Warning: This report contains descriptions of rape and sexual violence. Names of victims have been changed and identifying details omitted to protect their privacy and safety.
Enat was at home with her eight-year-old niece when the soldiers came one Sunday morning, she says.
The Ethiopian army was carrying out searches of homes in the Amhara region on 5 January this year, as part of a crackdown on a growing rebellion launched by local militias known as Fano.
Enat says three men, dressed in army uniform, entered her home in South Gondar and began asking questions about her family background and whether Fano fighters had visited the beer hall where she worked.
Enat, 21, said they had.
How could we lie? How can we hide the truth? Enat says, noting that Fano - an Amharic word loosely translated as volunteer fighters - is made up of locals.
Things quickly escalated.
After asking questions about her family background, Enat says the soldiers began insulting her, then threatened her niece with a gun when the little girl started crying.
Enat says one of the soldiers then raped her in front of her niece while the others kept guard.
I begged them not to hurt me. I called on the saints and begged them. But their hearts didn't pity me. They violated me.
Thousands of reports of rape and assault
Enat, who is from the Amhara ethnic group, the second largest in Ethiopia, is among thousands of women believed to have been sexually assaulted and raped since the conflict between the Ethiopian army and Fano started in August 2023.
Sexual violence in the region is largely undocumented, but the BBC has collated data which shows there have been thousands of reports of rape between July 2023 and May 2025, with victims as young as eight and as old as 65.
While restrictions have prevented independent media from entering Amhara to cover the conflict, the BBC team in Nairobi, in neighbouring Kenya, managed to speak to women and doctors in the region, offering a rare insight into the human impact of the crisis.
The conflict began when the government attempted to disband regional military groups, including those in Amhara, which had fought with the army during the 2020-2022 civil war in the next-door region of Tigray.
Fano militias felt betrayed by the move and believed it would leave them vulnerable to attack from Tigray and elsewhere, especially as violence against the Amhara community had intensified, according to rights groups.
In response, Fano launched a rebellion, seizing major towns. They claim to be fighting for regional autonomy and protecting their communities from marginalization by the Ethiopian government.
The insurgency has resulted in a violent crackdown by the army, which calls Fano radical ethno-nationalists.
Since the conflict started, both sides have been accused of numerous human rights abuses, including extrajudicial killings, arbitrary detentions, forced displacement, destruction of property, looting and widespread cases of sexual violence, including rape.

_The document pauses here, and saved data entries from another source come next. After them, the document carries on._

-- pv_equiv track=rewrite | github.com/Rahul2325/Battleships | battleship.py | isHorizontal
-- ===== SOURCE A (Python) =====
-- def isHorizontal(ship):
--     for i in range(0,2,1):
--         if (ship[i][0]!=ship[i+1][0]):
--             return False
--     col=[]
--     for i in range(0,3,1):
--         col.append(ship[i][1])
--     col.sort()
--     for i in range(0,2,1):
--         if (col[i]+1!=col[i+1]):
--             return False
--     return True
-- ===== SOURCE B (Python) =====
-- def isHorizontal(ship):
--     if ship[0][0] != ship[1][0] or ship[1][0] != ship[2][0]:
--         return False
--     cols = [row[1] for row in ship[:3]]
--     m = min(cols)
--     return (m + 1) in cols and (m + 2) in cols
-- ===== Notes on version B (the rewrite author's own statement) =====
-- stated objective: simpler
-- what changed: Drops the unrolled row loop, the append-then-sort of the columns and the adjacent-difference loop: B rejects unequal rows with one guard, collects the columns by a comprehension over ship[:3], and tests consecutiveness as 'm+1 in cols and m+2 in cols' for m = min(cols) (three values with minimum m containing m+1 and m+2 are exactly three consecutive integers).
import Mathlib
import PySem

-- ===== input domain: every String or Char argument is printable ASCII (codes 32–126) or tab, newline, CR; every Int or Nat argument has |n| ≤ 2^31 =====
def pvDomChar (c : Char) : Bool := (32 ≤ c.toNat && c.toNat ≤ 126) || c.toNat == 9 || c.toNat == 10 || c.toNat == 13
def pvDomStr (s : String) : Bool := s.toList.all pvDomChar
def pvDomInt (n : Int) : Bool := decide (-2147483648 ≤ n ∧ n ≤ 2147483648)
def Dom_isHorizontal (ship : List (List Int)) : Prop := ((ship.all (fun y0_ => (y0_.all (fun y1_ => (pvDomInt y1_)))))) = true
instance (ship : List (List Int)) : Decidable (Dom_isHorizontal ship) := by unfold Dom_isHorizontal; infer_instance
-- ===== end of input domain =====

-- B replaces A's sort + adjacent-difference loop by a single row guard and a
-- min-plus-membership consecutiveness test on the columns; same return value wherever A returns.


-- ===== PORT A =====
-- ship[i][j] as an Option (none = IndexError); used by A's port and by Pre_
def pvGet (ship : List (List Int)) (i j : Int) : Option Int :=
  match PySem.List.pyGet? ship i with
  | none => none
  | some row => PySem.List.pyGet? row j

-- literal port of A; the two fixed-bound range(0,2)/range(0,3) loops are unrolled
-- (each iteration transcribed in order); .getD 0 is only reached outside Pre_.
def isHorizontal (ship : List (List Int)) : Bool :=
  -- for i in range(0,2,1): if ship[i][0]!=ship[i+1][0]: return False
  if (pvGet ship 0 0).getD 0 ≠ (pvGet ship 1 0).getD 0 then false
  else if (pvGet ship 1 0).getD 0 ≠ (pvGet ship 2 0).getD 0 then false
  else
    -- col = [ship[0][1], ship[1][1], ship[2][1]]; col.sort()
    let col : List Int := [(pvGet ship 0 1).getD 0, (pvGet ship 1 1).getD 0, (pvGet ship 2 1).getD 0]
    let s := PySem.List.sorted col (fun v => v) false
    -- for i in range(0,2,1): if col[i]+1 != col[i+1]: return False
    if (PySem.List.pyGet? s 0).getD 0 + 1 ≠ (PySem.List.pyGet? s 1).getD 0 then false
    else if (PySem.List.pyGet? s 1).getD 0 + 1 ≠ (PySem.List.pyGet? s 2).getD 0 then false
    else true

-- ===== PORT B =====
-- literal port of Source B: one row guard, columns by comprehension over ship[:3],
-- then 'm+1 in cols and m+2 in cols' with m = min(cols).
-- pvCell ship i j = ship[i][j] with 0 defaults (only reached outside Pre_).
def pvCell (ship : List (List Int)) (i j : Int) : Int :=
  (PySem.List.pyGet? ((PySem.List.pyGet? ship i).getD []) j).getD 0

def isHorizontal_alt (ship : List (List Int)) : Bool :=
  if pvCell ship 0 0 ≠ pvCell ship 1 0 ∨ pvCell ship 1 0 ≠ pvCell ship 2 0 then false
  else
    let cols : List Int :=
      (PySem.List.slice ship (some 0) (some 3)).map (fun row => (PySem.List.pyGet? row 1).getD 0)
    let m : Int := (PySem.List.min? cols (fun v => v)).getD 0
    cols.contains (m + 1) && cols.contains (m + 2)

-- ===== PRECONDITION & SPEC =====
-- Pre_ excludes exactly the inputs where the Python A raises IndexError (a missing row or
-- a too-short row among the cells A actually reads before returning).
def Pre_isHorizontal (ship : List (List Int)) : Prop :=
  (pvGet ship 0 0).isSome ∧ (pvGet ship 1 0).isSome ∧
  (pvGet ship 0 0 ≠ pvGet ship 1 0 ∨
    ((pvGet ship 2 0).isSome ∧
      (pvGet ship 1 0 ≠ pvGet ship 2 0 ∨
        ((pvGet ship 0 1).isSome ∧ (pvGet ship 1 1).isSome ∧ (pvGet ship 2 1).isSome))))
instance (ship : List (List Int)) : Decidable (Pre_isHorizontal ship) := by
  unfold Pre_isHorizontal; infer_instance
def pvWitness_isHorizontal : List (List Int) := [[1, 4], [1, 6], [1, 5]]

def Spec_isHorizontal (ship : List (List Int)) (out : Bool) : Prop := out = isHorizontal_alt ship
instance (ship : List (List Int)) (out : Bool) : Decidable (Spec_isHorizontal ship out) := by
  unfold Spec_isHorizontal; infer_instance

-- ===== CLAIM (what is proved, stated in full; the proofs are below) =====
def Claim_equal_isHorizontal : Prop := ∀ (ship : List (List Int)), Dom_isHorizontal ship → Pre_isHorizontal ship → Spec_isHorizontal ship (isHorizontal ship)

-- ===== LEMMAS AND PROOFS =====

-- sorted [x,y,z] named by exhibiting an ordered rearrangement
theorem sort3 (x y z a b c : Int) (hp : List.Perm [a, b, c] [x, y, z])
    (h1 : a ≤ b) (h2 : b ≤ c) :
    PySem.List.sorted [x, y, z] (fun v => v) false = [a, b, c] :=
  PySem.List.sorted_id_eq_of_perm_of_pairwise _ _ hp
    (List.Pairwise.cons
      (fun t ht => by
        rcases List.mem_cons.mp ht with rfl | ht
        · exact h1
        rcases List.mem_cons.mp ht with rfl | ht
        · exact le_trans h1 h2
        · cases ht)
      (List.Pairwise.cons
        (fun t ht => by
          rcases List.mem_cons.mp ht with rfl | ht
          · exact h2
          · cases ht)
        (List.pairwise_singleton _ _)))

theorem perm_213 (x y z : Int) : List.Perm [y, x, z] [x, y, z] := List.Perm.swap x y [z]
theorem perm_132 (x y z : Int) : List.Perm [x, z, y] [x, y, z] :=
  List.Perm.cons x (List.Perm.swap y z [])
theorem perm_312 (x y z : Int) : List.Perm [z, x, y] [x, y, z] :=
  (List.Perm.swap x z [y]).trans (perm_132 x y z)
theorem perm_231 (x y z : Int) : List.Perm [y, z, x] [x, y, z] :=
  (List.Perm.cons y (List.Perm.swap x z [])).trans (perm_213 x y z)
theorem perm_321 (x y z : Int) : List.Perm [z, y, x] [x, y, z] :=
  (List.Perm.swap y z [x]).trans (perm_231 x y z)

theorem pyGet3_0 (a b c : Int) : PySem.List.pyGet? [a, b, c] 0 = some a := by
  rw [show (0 : Int) = ((0 : Nat) : Int) from rfl, PySem.List.pyGet?_natCast]; rfl
theorem pyGet3_1 (a b c : Int) : PySem.List.pyGet? [a, b, c] 1 = some b := by
  rw [show (1 : Int) = ((1 : Nat) : Int) from rfl, PySem.List.pyGet?_natCast]; rfl
theorem pyGet3_2 (a b c : Int) : PySem.List.pyGet? [a, b, c] 2 = some c := by
  rw [show (2 : Int) = ((2 : Nat) : Int) from rfl, PySem.List.pyGet?_natCast]; rfl

-- the heart: on three arbitrary column values, A's sorted-consecutive test equals
-- B's min-plus-membership test
theorem core (x y z : Int) :
    (let s := PySem.List.sorted [x, y, z] (fun v => v) false
     if (PySem.List.pyGet? s 0).getD 0 + 1 ≠ (PySem.List.pyGet? s 1).getD 0 then false
     else if (PySem.List.pyGet? s 1).getD 0 + 1 ≠ (PySem.List.pyGet? s 2).getD 0 then false
     else true)
    = (let m : Int := (PySem.List.min? [x, y, z] (fun v => v)).getD 0
       [x, y, z].contains (m + 1) && [x, y, z].contains (m + 2)) := by
  have hsorted : ∃ a b c : Int, PySem.List.sorted [x, y, z] (fun v => v) false = [a, b, c] ∧
      a ≤ b ∧ b ≤ c ∧ min (min x y) z = a ∧
      (∀ v, v ∈ ([x, y, z] : List Int) ↔ v = a ∨ v = b ∨ v = c) := by
    rcases le_total x y with hxy | hxy
    · rcases le_total y z with hyz | hyz
      · exact ⟨x, y, z, sort3 x y z x y z (List.Perm.refl _) hxy hyz, hxy, hyz, by omega,
          fun v => by simp [List.mem_cons]⟩
      · rcases le_total x z with hxz | hxz
        · exact ⟨x, z, y, sort3 x y z x z y (perm_132 x y z) hxz hyz, hxz, hyz, by omega,
            fun v => by simp [List.mem_cons]; tauto⟩
        · exact ⟨z, x, y, sort3 x y z z x y (perm_312 x y z) hxz hxy, hxz, hxy, by omega,
            fun v => by simp [List.mem_cons]; tauto⟩
    · rcases le_total x z with hxz | hxz
      · exact ⟨y, x, z, sort3 x y z y x z (perm_213 x y z) hxy hxz, hxy, hxz, by omega,
          fun v => by simp [List.mem_cons]; tauto⟩
      · rcases le_total y z with hyz | hyz
        · exact ⟨y, z, x, sort3 x y z y z x (perm_231 x y z) hyz hxz, hyz, hxz, by omega,
            fun v => by simp [List.mem_cons]; tauto⟩
        · exact ⟨z, y, x, sort3 x y z z y x (perm_321 x y z) hyz hxy, hyz, hxy, by omega,
            fun v => by simp [List.mem_cons]; tauto⟩
  obtain ⟨a, b, c, hs, hab, hbc, hmin, hmem⟩ := hsorted
  rw [hs, PySem.List.min?_id_cons]
  simp only [pyGet3_0, pyGet3_1, pyGet3_2, Option.getD_some, List.foldl]
  rw [hmin]
  by_cases h12 : a + 1 = b ∧ b + 1 = c
  · obtain ⟨h1, h2⟩ := h12
    have m1 : (a + 1) ∈ ([x, y, z] : List Int) := (hmem _).mpr (by omega)
    have m2 : (a + 2) ∈ ([x, y, z] : List Int) := (hmem _).mpr (by omega)
    rw [List.contains_iff_mem.mpr m1, List.contains_iff_mem.mpr m2]
    simp [h1, h2]
  · have hrhs : ([x, y, z].contains (a + 1) && [x, y, z].contains (a + 2)) = false := by
      rcases hc1 : [x, y, z].contains (a + 1) with _ | _
      · simp
      rcases hc2 : [x, y, z].contains (a + 2) with _ | _
      · simp
      exfalso
      have d1 := (hmem _).mp (List.contains_iff_mem.mp hc1)
      have d2 := (hmem _).mp (List.contains_iff_mem.mp hc2)
      omega
    rw [hrhs]
    split_ifs with g1 g2
    · rfl
    · rfl
    · exact absurd ⟨not_not.mp (by simpa using g1), not_not.mp (by simpa using g2)⟩ h12

theorem cell_eq (ship : List (List Int)) (i j : Int) :
    pvCell ship i j = (pvGet ship i j).getD 0 := by
  unfold pvCell pvGet
  cases h : PySem.List.pyGet? ship i with
  | none => simp [PySem.List.pyGet?]
  | some row => simp

theorem pyGetCons_0 {α : Type} (a : α) (l : List α) : PySem.List.pyGet? (a :: l) 0 = some a := by
  rw [show (0 : Int) = ((0 : Nat) : Int) from rfl, PySem.List.pyGet?_natCast]; rfl
theorem pyGetCons_1 {α : Type} (a b : α) (l : List α) :
    PySem.List.pyGet? (a :: b :: l) 1 = some b := by
  rw [show (1 : Int) = ((1 : Nat) : Int) from rfl, PySem.List.pyGet?_natCast]; rfl
theorem pyGetCons_2 {α : Type} (a b c : α) (l : List α) :
    PySem.List.pyGet? (a :: b :: c :: l) 2 = some c := by
  rw [show (2 : Int) = ((2 : Nat) : Int) from rfl, PySem.List.pyGet?_natCast]; rfl

-- ===== VERDICT (by name: the statement is the Claim_ definition above) =====
theorem isHorizontal_spec : Claim_equal_isHorizontal := by
  intro ship _ hpre
  unfold Spec_isHorizontal isHorizontal isHorizontal_alt
  simp only [cell_eq]
  obtain ⟨s00, s10, hrest⟩ := hpre
  by_cases h1 : (pvGet ship 0 0).getD 0 = (pvGet ship 1 0).getD 0
  · have hopt1 : pvGet ship 0 0 = pvGet ship 1 0 := by
      cases e0 : pvGet ship 0 0 <;> cases e1 : pvGet ship 1 0 <;>
        simp_all
    rcases hrest with hne | ⟨s20, hrest⟩
    · exact absurd hopt1 hne
    by_cases h2 : (pvGet ship 1 0).getD 0 = (pvGet ship 2 0).getD 0
    · -- all rows equal: both take the else branch; reduce to the core lemma
      have hlen : 2 < ship.length := by
        have : PySem.List.pyGet? ship 2 ≠ none := by
          intro e; unfold pvGet at s20; rw [e] at s20; simp at s20
        have hin := not_not.mp (fun hni => this ((PySem.List.pyGet?_eq_none_iff ship 2).mpr hni))
        unfold PySem.Raise.InRange at hin; omega
      rcases ship with _ | ⟨l0, _ | ⟨l1, _ | ⟨l2, t⟩⟩⟩ <;> simp at hlen
      have hsl : PySem.List.slice (l0 :: l1 :: l2 :: t) (some 0) (some 3) = [l0, l1, l2] := by
        rw [PySem.List.slice_zero_start, show (3 : Int) = ((3 : Nat) : Int) from rfl,
          PySem.List.slice_to_natCast]
        rfl
      have hOr : ¬((pvGet (l0 :: l1 :: l2 :: t) 0 0).getD 0 ≠ (pvGet (l0 :: l1 :: l2 :: t) 1 0).getD 0 ∨
          (pvGet (l0 :: l1 :: l2 :: t) 1 0).getD 0 ≠ (pvGet (l0 :: l1 :: l2 :: t) 2 0).getD 0) := by
        rw [not_or, not_not, not_not]; exact ⟨h1, h2⟩
      rw [if_neg hOr, if_neg (not_not.mpr h1), if_neg (not_not.mpr h2), hsl]
      simp only [pvGet, pyGetCons_0, pyGetCons_1, pyGetCons_2, List.map]
      exact core _ _ _
    · -- second row comparison fails: both return false
      rw [if_neg (not_not.mpr h1), if_pos h2, if_pos (Or.inr h2)]
  · -- first row comparison fails: both return false
    rw [if_pos h1, if_pos (Or.inl h1)]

Rights groups, including Amnesty International, say there is evidence the army is disproportionately responsible for the abuses. They also say that Amhara people in other parts of Ethiopia have been deliberately targeted by the security forces and other armed groups.
Before she was attacked, Enat had never had sex and planned to one day marry at her local church in a ceremony conducted in accordance with the Ethiopian Orthodox Church's rites, just as other women in her family had done.
Such marriages are among the most revered traditions of the Amhara people, who are predominantly Orthodox Christian, but it requires couples to remain pure and not have any sexual contact until marriage.
Before that day, I had never known a man, she says.
It would have been better if they had killed me.